In [1]:
class Distribution:
    """Abstract class for unnormalized distribution"""
    
    def log_density(self, x):
        """
            Computes vectorized log of unnormalized log density
            
            x (torch tensor of shape BxD): B points at which we compute log density
            returns (torch tensor of shape B): \log \hat{\pi}(x) 
        """
        raise NotImplementedError
        
    def grad_log_density(self, x):
        """
            Computes vectorized gradient \nabla_x \log \pi(x)
            
            x (torch tensor of shape BxD): point at which we compute \nabla \log \pi
            returns (torch.tensor of shape BxD): gradients of log density
        """
        # FIXME why clone? (not detach?)
        x = x.clone().requires_grad_()
        logp = self.log_density(x)
        logp.sum().backward()

        return x.grad


class Proposal:
    """Abstract class for proposal"""
    
    def sample(self, x):
        """
            Computes vectorized sample from proposal q(x' | x)
            
            x (torch tensor of shape BxD): current point from which we propose
            returns: (torch tensor of shape BxD) new points
        """
        raise NotImplementedError

    def log_density(self, x, x_prime):
        """
            Computes vectorized log of unnormalized log density
            
            x (torch tensor of shape BxD): B points at which we compute log density
            returns (torch tensor of shape B): \log q(x' | x) 
        """
        raise NotImplementedError


class MCMC:
    def __init__(self, distribution, proposal):
        """
            Constructs MCMC sampler
        
            distribution (Distribution): distribution from which we sample
            proposal (Proposal): MCMC proposal
        """
        self.distribution = distribution
        self.proposal = proposal
    
    def _step(self, x, reject=True):
        batch_size = x.shape[0]

        x_prime = self.proposal.sample(x)
        acceptance_prob = self.acceptance_prob(x_prime, x) if reject else torch.ones(batch_size)
        
        # Keep accepted samples
        mask = torch.rand(batch_size) < acceptance_prob
        x[mask] = x_prime[mask]

        # Keep track of # rejected samples
        self._rejected += (1 - mask).type(torch.float32)

        return x

    def simulate(self, initial_point, n_steps, n_parallel=10):
        """
            Run `n_parallel ` simulations for `n_steps` starting from `initial_point`
            
            initial_point (torch tensor of shape D): starting point for all chains
            n_steps (int): number of samples in Markov chain
            n_parallel (int): number of parallel chains
            returns: dict(
                points (torch tensor of shape n_parallel x n_steps x D): samples
                n_rejected (numpy array of shape n_parallel): number of rejections for each chain
                rejection_rate (float): mean rejection rate over all chains
                means (torch tensor of shape n_parallel x n_steps x D): means[c, s] = mean(points[c, :s])
                variances (torch tensor of shape n_parallel x n_steps x D): variances[c, s, d] = variance(points[c, :s, d])
            )
        """
        xs = []
        x = initial_point.repeat(n_parallel, 1)
        self._rejected = torch.zeros(n_parallel)
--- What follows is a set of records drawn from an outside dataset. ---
-- pv_equiv track=rewrite | github.com/cecilia-uu/LeetCode | OA/meta/12_pairs.py | solution
-- ===== SOURCE A (Python) =====
-- def solution(a, b):
--     n = len(a)
--     res = 0
--     for i in range(n):
--         for j in range(i, n):
--             if a[i] - b[j] == a[j] - b[i]:
--                 res += 1
--     return res
-- ===== SOURCE B (Python) =====
-- def solution(a, b):
--     counts = {}
--     res = 0
--     for x, y in zip(a, b):
--         k = x + y
--         c = counts.get(k, 0)
--         res += c + 1
--         counts[k] = c + 1
--     return res
-- ===== Notes on version B (the rewrite author's own statement) =====
-- stated objective: faster
-- what changed: Replaced the O(n^2) nested index scan by a single pass that hash-groups each position by its key a[k]+b[k] and adds (seen-count of the key)+1 per element.
import Mathlib
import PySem

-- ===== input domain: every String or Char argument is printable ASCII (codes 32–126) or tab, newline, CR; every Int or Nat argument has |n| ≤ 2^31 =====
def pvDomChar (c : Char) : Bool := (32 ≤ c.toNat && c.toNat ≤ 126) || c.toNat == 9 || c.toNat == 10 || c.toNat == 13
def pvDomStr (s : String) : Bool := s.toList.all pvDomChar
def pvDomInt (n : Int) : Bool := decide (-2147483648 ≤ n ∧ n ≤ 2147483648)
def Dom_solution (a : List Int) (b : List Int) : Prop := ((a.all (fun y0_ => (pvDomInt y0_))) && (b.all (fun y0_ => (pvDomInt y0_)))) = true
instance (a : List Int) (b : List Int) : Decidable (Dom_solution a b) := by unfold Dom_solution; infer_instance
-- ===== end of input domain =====

-- B replaces A's O(n^2) nested index scan by one hash-grouping pass over the index keys a[k]+b[k].
-- ===== PORT A =====
def solution (a : List Int) (b : List Int) : Int :=
  (PySem.List.pyRange 0 (a.length : Int) 1).foldl (fun res i =>
    (PySem.List.pyRange i (a.length : Int) 1).foldl (fun res j =>
      if PySem.List.pyGetD a i 0 - PySem.List.pyGetD b j 0
           == PySem.List.pyGetD a j 0 - PySem.List.pyGetD b i 0
      then res + 1 else res) res) 0

-- ===== PORT B =====
def solution_alt (a : List Int) (b : List Int) : Int :=
  ((a.zip b).foldl (fun (st : PySem.Dict Int Int × Int) p =>
    (st.1.insert (p.1 + p.2) (st.1.getD (p.1 + p.2) 0 + 1),
     st.2 + (st.1.getD (p.1 + p.2) 0 + 1))) (PySem.Dict.empty, 0)).2

-- ===== PRECONDITION & SPEC =====
-- Pre_ excludes exactly the inputs where A raises IndexError: b shorter than a (A reads b[j] for every j < len(a)).
def Pre_solution (a : List Int) (b : List Int) : Prop := a.length ≤ b.length
instance (a : List Int) (b : List Int) : Decidable (Pre_solution a b) := by unfold Pre_solution; infer_instance
def pvWitness_solution : List Int × List Int := ([1, 2, 3], [4, 2, 3])

def Spec_solution (a : List Int) (b : List Int) (out : Int) : Prop := out = solution_alt a b
instance (a : List Int) (b : List Int) (out : Int) : Decidable (Spec_solution a b out) := by unfold Spec_solution; infer_instance

-- ===== CLAIM (what is proved, stated in full; the proofs are below) =====
def Claim_equal_solution : Prop := ∀ (a : List Int) (b : List Int), Dom_solution a b → Pre_solution a b → Spec_solution a b (solution a b)

-- ===== LEMMAS AND PROOFS =====

-- the key list: position k carries a[k]+b[k]
def pvKeys (a b : List Int) : List Int := (a.zip b).map (fun p => p.1 + p.2)

-- A's count, recursively from the left: head matches the whole list, then recurse
def pvDCount : List Int → Int
  | [] => 0
  | k :: t => ((k :: t).count k : Int) + pvDCount t

-- B's count, recursively from the left with the already-seen prefix
def pvPairCount : List Int → List Int → Int
  | _, [] => 0
  | pre, k :: t => ((pre.count k : Int) + 1) + pvPairCount (pre ++ [k]) t

lemma pvB_inv (ks : List Int) :
    ∀ (d : PySem.Dict Int Int) (pre : List Int) (r : Int),
    (∀ v, d.getD v 0 = (pre.count v : Int)) →
    (ks.foldl (fun (st : PySem.Dict Int Int × Int) k =>
        (st.1.insert k (st.1.getD k 0 + 1), st.2 + (st.1.getD k 0 + 1))) (d, r)).2
      = r + pvPairCount pre ks := by
  induction ks with
  | nil => intro d pre r _; simp [pvPairCount]
  | cons k t ih =>
    intro d pre r h
    simp only [List.foldl_cons, pvPairCount]
    rw [ih (d.insert k (d.getD k 0 + 1)) (pre ++ [k]) _ ?_]
    · rw [h k]; ring
    · intro v
      rw [PySem.Dict.getD_insert, List.count_append, h v]
      by_cases hv : v = k
      · simp [hv, h k]
      · have : List.count v [k] = 0 := by simp [List.count_eq_zero]; exact hv
        simp [hv, this]

lemma pvPairCount_eq (ks : List Int) :
    ∀ pre : List Int, pvPairCount pre ks = pvDCount ks + (ks.map (fun x => (pre.count x : Int))).sum := by
  induction ks with
  | nil => intro pre; simp [pvPairCount, pvDCount]
  | cons k t ih =>
    intro pre
    simp only [pvPairCount, pvDCount, List.map_cons, List.sum_cons, ih (pre ++ [k])]
    have h1 : (t.map (fun x => (((pre ++ [k]).count x : Nat) : Int))).sum
        = (t.map (fun x => (pre.count x : Int))).sum + (t.count k : Int) := by
      have : ∀ x ∈ t, (((pre ++ [k]).count x : Nat) : Int)
          = (pre.count x : Int) + (if x == k then (1 : Int) else 0) := by
        intro x _
        rw [List.count_append]
        by_cases hx : x = k
        · simp [hx]
        · have h0 : List.count x [k] = 0 := by simp [List.count_eq_zero]; exact hx
          simp [hx, h0]
      rw [List.map_congr_left this, PySem.List.sum_map_add_int]
      congr 1
      rw [PySem.List.sum_map_ite_one_zero]
      simp [List.count]
    rw [h1, List.count_cons]
    push_cast
    simp
    ring

lemma pvDCount_eq_sum (ks : List Int) :
    pvDCount ks = ((List.range ks.length).map
      (fun i => (((ks.drop i).count (ks.getD i 0) : Nat) : Int))).sum := by
  induction ks with
  | nil => simp [pvDCount]
  | cons k t ih =>
    rw [pvDCount, ih]
    simp only [List.length_cons, List.range_succ_eq_map, List.map_cons, List.sum_cons,
      List.map_map]
    have hmap : ∀ i ∈ List.range t.length,
        ((fun i => ((((k :: t).drop i).count ((k :: t).getD i 0) : Nat) : Int)) ∘ Nat.succ) i
          = ((((t.drop i).count (t.getD i 0) : Nat) : Int)) := by
      intro i _; simp [Function.comp]
    rw [List.map_congr_left hmap]
    simp

lemma pvKeys_len (a b : List Int) (h : a.length ≤ b.length) : (pvKeys a b).length = a.length := by
  simp [pvKeys]; omega

lemma pvKeys_get (a b : List Int) (h : a.length ≤ b.length) (j : Int) (h0 : 0 ≤ j) (h1 : j < (a.length : Int)) :
    PySem.List.pyGetD (pvKeys a b) j 0 = PySem.List.pyGetD a j 0 + PySem.List.pyGetD b j 0 := by
  have hj : j.toNat < a.length := by omega
  rw [PySem.List.pyGetD_eq_getElem (pvKeys a b) 0 h0 (by rw [pvKeys_len a b h]; exact_mod_cast h1),
      PySem.List.pyGetD_eq_getElem a 0 h0 (by exact_mod_cast h1),
      PySem.List.pyGetD_eq_getElem b 0 h0 (by omega)]
  simp [pvKeys]

lemma pvA_term (a b : List Int) (h : a.length ≤ b.length) (i : Nat) (hi : i < a.length) :
    ((PySem.List.pyRange (i : Int) ((a.length : Int)) 1).countP
       (fun j => PySem.List.pyGetD a (i : Int) 0 - PySem.List.pyGetD b j 0
               == PySem.List.pyGetD a j 0 - PySem.List.pyGetD b (i : Int) 0))
    = ((pvKeys a b).drop i).count ((pvKeys a b).getD i 0) := by
  have hcg : (PySem.List.pyRange (i : Int) ((a.length : Int)) 1).countP
       (fun j => PySem.List.pyGetD a (i : Int) 0 - PySem.List.pyGetD b j 0
               == PySem.List.pyGetD a j 0 - PySem.List.pyGetD b (i : Int) 0)
      = (PySem.List.pyRange (i : Int) ((a.length : Int)) 1).countP
       (fun j => PySem.List.pyGetD (pvKeys a b) j 0 == PySem.List.pyGetD (pvKeys a b) (i : Int) 0) := by
    apply List.countP_congr
    intro j hj
    rw [PySem.List.mem_pyRange_one] at hj
    rw [pvKeys_get a b h j (by omega) (by omega), pvKeys_get a b h (i : Int) (by omega) (by exact_mod_cast hi)]
    simp only [beq_iff_eq]
    omega
  rw [hcg]
  have h0i : (0 : Int) ≤ (i : Int) := by omega
  have hdrop : ((pvKeys a b).drop i) = (PySem.List.pyRange (i : Int) (((pvKeys a b).length : Int)) 1).map
      (fun j => PySem.List.pyGetD (pvKeys a b) j 0) := by
    have := (PySem.List.map_pyGetD_pyRange' (pvKeys a b) 0 h0i).symm
    simpa using this
  rw [hdrop, pvKeys_len a b h]
  simp only [List.count, List.countP_map]
  apply List.countP_congr
  intro j hj
  rw [PySem.List.mem_pyRange_one] at hj
  simp only [Function.comp]
  have : PySem.List.pyGetD (pvKeys a b) (i : Int) 0 = (pvKeys a b).getD i 0 := by
    simp [PySem.List.pyGetD_natCast]
  rw [this]

theorem solution_spec : Claim_equal_solution := by
  intro a b _ hpre
  unfold Spec_solution solution solution_alt Pre_solution at *
  -- B side
  have hB : ((a.zip b).foldl (fun (st : PySem.Dict Int Int × Int) p =>
      (st.1.insert (p.1 + p.2) (st.1.getD (p.1 + p.2) 0 + 1),
       st.2 + (st.1.getD (p.1 + p.2) 0 + 1))) (PySem.Dict.empty, 0)).2
      = pvPairCount [] (pvKeys a b) := by
    rw [show ((a.zip b).foldl (fun (st : PySem.Dict Int Int × Int) p =>
      (st.1.insert (p.1 + p.2) (st.1.getD (p.1 + p.2) 0 + 1),
       st.2 + (st.1.getD (p.1 + p.2) 0 + 1))) (PySem.Dict.empty, 0))
      = ((pvKeys a b).foldl (fun (st : PySem.Dict Int Int × Int) k =>
      (st.1.insert k (st.1.getD k 0 + 1), st.2 + (st.1.getD k 0 + 1))) (PySem.Dict.empty, 0))
      from by unfold pvKeys; rw [List.foldl_map]]
    rw [pvB_inv (pvKeys a b) PySem.Dict.empty [] 0 (by intro v; simp)]
    ring
  -- A side
  rw [PySem.List.foldl_congr_mem _ _ (fun res i =>
      res + (((PySem.List.pyRange i ((a.length : Int)) 1).countP
        (fun j => PySem.List.pyGetD a i 0 - PySem.List.pyGetD b j 0
                == PySem.List.pyGetD a j 0 - PySem.List.pyGetD b i 0)) : Int)) _
      (by intro acc i _; rw [PySem.List.foldl_if_add_one])]
  rw [PySem.List.foldl_add]
  rw [PySem.List.pyRange_one]
  simp only [List.map_map, zero_add, Int.sub_zero, Int.toNat_natCast]
  have hterm : ∀ i ∈ List.range a.length,
      ((fun i => (((PySem.List.pyRange i ((a.length : Int)) 1).countP
        (fun j => PySem.List.pyGetD a i 0 - PySem.List.pyGetD b j 0
                == PySem.List.pyGetD a j 0 - PySem.List.pyGetD b i 0)) : Int)) ∘ (fun k : Nat => (k : Int))) i
      = ((((pvKeys a b).drop i).count ((pvKeys a b).getD i 0) : Nat) : Int) := by
    intro i hi
    rw [List.mem_range] at hi
    simp only [Function.comp]
    rw [pvA_term a b hpre i hi]
  rw [List.map_congr_left hterm]
  rw [hB, pvPairCount_eq, pvDCount_eq_sum]
  simp [pvKeys_len a b hpre]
        dim = initial_point.shape[0]
        sums = np.zeros([n_parallel, dim])
        squares_sum = np.zeros([n_parallel, dim])
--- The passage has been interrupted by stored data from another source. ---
-- pv_equiv track=rewrite | github.com/tEoGZZH/dart4wsd | util.py | get_eval_pair
-- ===== SOURCE A (Python) =====
-- def get_eval_pair(sense_index):
--         prefix_groups = {}
--         for sense, index in sense_index.items():
--             prefix = sense.split('.')[0]
--             if prefix not in prefix_groups:
--                 prefix_groups[prefix] = []
--             prefix_groups[prefix].append(index)
--
--         lemma_pair = {}
--         lemmas = list(prefix_groups.keys())
--         for idx, lemma in enumerate(lemmas):
--             lemma_pair[idx] = prefix_groups[lemma]
--
--         eval_pair = {}
--         for sense, index in sense_index.items():
--             prefix = sense.split('.')[0]
--             eval_pair[index] = prefix_groups[prefix]
--
--         return lemmas, lemma_pair, eval_pair
-- ===== SOURCE B (Python) =====
-- def get_eval_pair(sense_index):
--     # Staged declarative decomposition: project (prefix, index) pairs once, dedup
--     # the prefixes, then build each group by a filtering scan per lemma instead of
--     # accumulating a dict of lists; both dicts are comprehensions over that.
--     pairs = [(sense.split('.')[0], index) for sense, index in sense_index.items()]
--     lemmas = []
--     for prefix, _ in pairs:
--         if prefix not in lemmas:
--             lemmas.append(prefix)
--     groups = {lem: [i for p, i in pairs if p == lem] for lem in lemmas}
--     lemma_pair = {pos: groups[lem] for pos, lem in enumerate(lemmas)}
--     eval_pair = {i: groups[p] for p, i in pairs}
--     return lemmas, lemma_pair, eval_pair
-- ===== Notes on version B (the rewrite author's own statement) =====
-- stated objective: alternative
-- what changed: A accumulates a dict of lists in one pass and then rescans sense_index rebuilding prefixes to fill eval_pair; B never accumulates groups incrementally: it projects (prefix, index) pairs once, dedups the prefixes into lemmas, builds each group by a filtering scan per lemma, and derives lemma_pair and eval_pair as comprehensions over those pairs.
import Mathlib
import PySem

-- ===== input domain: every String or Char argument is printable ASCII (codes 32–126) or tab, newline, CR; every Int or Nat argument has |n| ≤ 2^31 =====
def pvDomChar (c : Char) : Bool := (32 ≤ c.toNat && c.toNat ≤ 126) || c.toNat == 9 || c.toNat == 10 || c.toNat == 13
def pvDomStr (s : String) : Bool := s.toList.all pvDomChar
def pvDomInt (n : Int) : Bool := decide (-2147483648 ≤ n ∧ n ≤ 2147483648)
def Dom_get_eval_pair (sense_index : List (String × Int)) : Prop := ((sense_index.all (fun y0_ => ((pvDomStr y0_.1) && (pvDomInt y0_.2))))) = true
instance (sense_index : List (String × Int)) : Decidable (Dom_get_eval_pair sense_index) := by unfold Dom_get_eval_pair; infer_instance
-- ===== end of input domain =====

-- B replaces A's incremental dict-of-lists accumulation (plus a second rescan of sense_index)
-- by a staged decomposition: project (prefix, index) pairs once, dedup the prefixes, build each
-- group by a filtering scan per lemma; same return value, different structure (alternative).

-- ===== PORT A =====
-- sense.split('.')[0]: '.' is a nonempty separator, so split? is some and the result is nonempty
def pvPrefix (s : String) : String :=
  PySem.List.pyGetD ((PySem.Str.split? s ".").getD []) 0 ""

-- A's grouping loop (if prefix not in: new empty list; then append)
def pvGroupsA (si : List (String × Int)) : PySem.Dict String (List Int) := si.foldl
  (fun d q =>
    let p := pvPrefix q.1
    let d := if d.contains p then d else d.insert p []
    d.modify p [] (fun l => l ++ [q.2]))
  PySem.Dict.empty

def get_eval_pair (sense_index : List (String × Int)) : List String × (List (Int × List Int)) × (List (Int × List Int)) :=
  ((pvGroupsA sense_index).keys,
   -- for idx, lemma in enumerate(lemmas): lemma_pair[idx] = prefix_groups[lemma]
   ((PySem.List.enumerate (pvGroupsA sense_index).keys 0).foldl
      (fun lp e => lp.insert e.1 ((pvGroupsA sense_index).getD e.2 [])) PySem.Dict.empty).items,
   -- second scan of sense_index, re-splitting each sense
   (sense_index.foldl
      (fun ep q => ep.insert q.2 ((pvGroupsA sense_index).getD (pvPrefix q.1) [])) PySem.Dict.empty).items)

-- ===== PORT B =====
-- pairs = [(sense.split('.')[0], index) for sense, index in sense_index.items()]
def pvPairs (si : List (String × Int)) : List (String × Int) := si.map (fun q => (pvPrefix q.1, q.2))
-- the dedup loop: if prefix not in lemmas: lemmas.append(prefix)
def pvLemB (si : List (String × Int)) : List String :=
  (pvPairs si).foldl (fun L p => if L.contains p.1 then L else L ++ [p.1]) []
-- groups = {lem: [i for p, i in pairs if p == lem] for lem in lemmas}
def pvGroupsB (si : List (String × Int)) : PySem.Dict String (List Int) := (pvLemB si).foldl
  (fun d lem => d.insert lem (((pvPairs si).filter (fun p => p.1 == lem)).map (fun p => p.2)))
  PySem.Dict.empty

def get_eval_pair_alt (sense_index : List (String × Int)) : List String × (List (Int × List Int)) × (List (Int × List Int)) :=
  (pvLemB sense_index,
   -- lemma_pair = {pos: groups[lem] for pos, lem in enumerate(lemmas)}
   ((PySem.List.enumerate (pvLemB sense_index) 0).foldl
      (fun d e => d.insert e.1 ((pvGroupsB sense_index).getD e.2 [])) PySem.Dict.empty).items,
   -- eval_pair = {i: groups[p] for p, i in pairs}
   ((pvPairs sense_index).foldl
      (fun d p => d.insert p.2 ((pvGroupsB sense_index).getD p.1 [])) PySem.Dict.empty).items)

-- ===== PRECONDITION & SPEC =====
def Spec_get_eval_pair (sense_index : List (String × Int)) (out : List String × (List (Int × List Int)) × (List (Int × List Int))) : Prop := out = get_eval_pair_alt sense_index
instance (sense_index : List (String × Int)) (out : List String × (List (Int × List Int)) × (List (Int × List Int))) : Decidable (Spec_get_eval_pair sense_index out) := by unfold Spec_get_eval_pair; infer_instance

-- ===== CLAIM =====
def Claim_equal_get_eval_pair : Prop := ∀ (sense_index : List (String × Int)), Dom_get_eval_pair sense_index → Spec_get_eval_pair sense_index (get_eval_pair sense_index)

-- ===== LEMMAS AND PROOFS =====

-- the distinct prefixes of the senses, in first-occurrence order
def pvL (si : List (String × Int)) : List String := PySem.Set.ofList ((pvPairs si).map Prod.fst)
-- the group of prefix c
def pvGrp (si : List (String × Int)) (c : String) : List Int :=
  ((pvPairs si).filter (fun p => p.1 == c)).map (fun p => p.2)

-- A's loop body (if/insert/append) is Dict.modify
theorem pvStepA_eq (d : PySem.Dict String (List Int)) (p : String) (i : Int) :
    (if d.contains p then d else d.insert p []).modify p [] (fun l => l ++ [i])
      = d.modify p [] (fun l => l ++ [i]) := by
  by_cases h : d.contains p = true
  · simp [h]
  · have hnone : d.get? p = none := (PySem.Dict.get?_eq_none_iff_contains d p).mpr (by simpa using h)
    simp [h, PySem.Dict.modify, PySem.Dict.getD, hnone, PySem.Dict.insert_insert_self]

-- A's prefix_groups as a fold of modifies over the pairs list
theorem pvGroupsA_eq (si : List (String × Int)) :
    pvGroupsA si = (pvPairs si).foldl (fun d p => d.modify p.1 [] (fun l => l ++ [p.2])) PySem.Dict.empty := by
  rw [pvGroupsA, pvPairs, List.foldl_map]
  exact PySem.List.foldl_congr_mem _ _ _ _ (fun d q _ => pvStepA_eq d (pvPrefix q.1) q.2)

theorem pvGroupsA_getD (si : List (String × Int)) (c : String) :
    (pvGroupsA si).getD c [] = pvGrp si c := by
  rw [pvGroupsA_eq, PySem.Dict.getD_foldl_modify_append, pvGrp]
  simp [PySem.Dict.getD_empty]

theorem pvGroupsA_keys (si : List (String × Int)) : (pvGroupsA si).keys = pvL si := by
  rw [pvGroupsA_eq]
  have h := PySem.Dict.keys_foldl_modify_key (pvPairs si) (fun p => p.1) []
    (fun d p => (fun l => l ++ [p.2])) PySem.Dict.empty
  simpa [pvL, PySem.Set.update, PySem.Set.ofList, PySem.Dict.keys_empty, PySem.Set.empty] using h

-- B's dedup loop computes pvL
theorem pvLemB_eq (si : List (String × Int)) : pvLemB si = pvL si := by
  rw [pvLemB, pvL, PySem.Set.ofList, List.foldl_map]
  rfl

-- B's groups dict lists exactly the groups of the distinct prefixes
theorem pvGroupsB_items (si : List (String × Int)) :
    (pvGroupsB si).items = (pvL si).map (fun lem => (lem, pvGrp si lem)) := by
  rw [pvGroupsB, pvLemB_eq]
  have h := PySem.Dict.items_foldl_insert_fresh (pvL si) (fun lem => lem)
    (fun lem => ((pvPairs si).filter (fun p => p.1 == lem)).map (fun p => p.2))
    PySem.Dict.empty
    (fun a _ => by simp [PySem.Dict.contains, PySem.Dict.empty])
    (by rw [show (fun (lem : String) => lem) = id from rfl, List.map_id, pvL]
        exact PySem.Set.nodup_ofList _)
  simpa [pvGrp] using h

theorem pvGroupsB_nodup_keys (si : List (String × Int)) : (pvGroupsB si).keys.Nodup := by
  rw [pvGroupsB]
  exact PySem.Dict.nodup_keys_foldl_insert _ _ _ (by simp [PySem.Dict.keys_empty])

theorem pvGroupsB_getD (si : List (String × Int)) (c : String) (hc : c ∈ pvL si) :
    (pvGroupsB si).getD c [] = pvGrp si c := by
  have hmem : (c, pvGrp si c) ∈ (pvGroupsB si).items := by
    rw [pvGroupsB_items]; exact List.mem_map.mpr ⟨c, hc, rfl⟩
  exact PySem.Dict.getD_of_mem_items _ hmem (pvGroupsB_nodup_keys si) []

theorem pvMem_enumerate_snd {α : Type} (L : List α) (n : Int) (e : Int × α)
    (h : e ∈ PySem.List.enumerate L n) : e.2 ∈ L := by
  induction L generalizing n with
  | nil => simp [PySem.List.enumerate_nil] at h
  | cons x L ih =>
    rw [PySem.List.enumerate_cons, List.mem_cons] at h
    rcases h with rfl | h
    · exact List.mem_cons_self
    · exact List.mem_cons_of_mem _ (ih _ h)

-- ===== VERDICT (by name: the statement is the Claim_ definition above) =====
theorem get_eval_pair_spec : Claim_equal_get_eval_pair := by
  intro si _
  unfold Spec_get_eval_pair get_eval_pair get_eval_pair_alt
  rw [pvLemB_eq, pvGroupsA_keys]
  simp only [Prod.mk.injEq]
  refine ⟨trivial, ?_, ?_⟩
  · congr 1
    refine PySem.List.foldl_congr_mem _ _ _ _ (fun d e he => ?_)
    rw [pvGroupsA_getD, pvGroupsB_getD si e.2 (pvMem_enumerate_snd _ _ _ he)]
  · congr 1
    rw [pvPairs, List.foldl_map]
    refine PySem.List.foldl_congr_mem _ _ _ _ (fun d q hq => ?_)
    have hm : pvPrefix q.1 ∈ pvL si := by
      rw [pvL, PySem.Set.mem_ofList]
      exact List.mem_map.mpr ⟨(pvPrefix q.1, q.2), List.mem_map.mpr ⟨q, hq, rfl⟩, rfl⟩
    rw [pvGroupsA_getD, pvGroupsB_getD si (pvPrefix q.1) hm]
        # For each chain, for each dim, over all steps
        means = []
        variances = []

        for i in range(n_steps):
            x = self._step(x)
            xs.append(x.numpy().copy())

            sums += xs[-1]
            squares_sum += xs[-1]**2

            mean, squares_mean = sums / (i + 1), squares_sum / (i + 1)
            means.append(mean.copy())
            variances.append(squares_mean - mean**2)

        xs = np.stack(xs, axis=1)
        means = np.stack(means, axis=1)
        variances = np.stack(variances, axis=1)

        return dict(
            points=xs,
            n_rejected=self._rejected.numpy(),
            rejection_rate=(self._rejected / n_steps).mean().item(),
            means=means,
            variances=variances
        )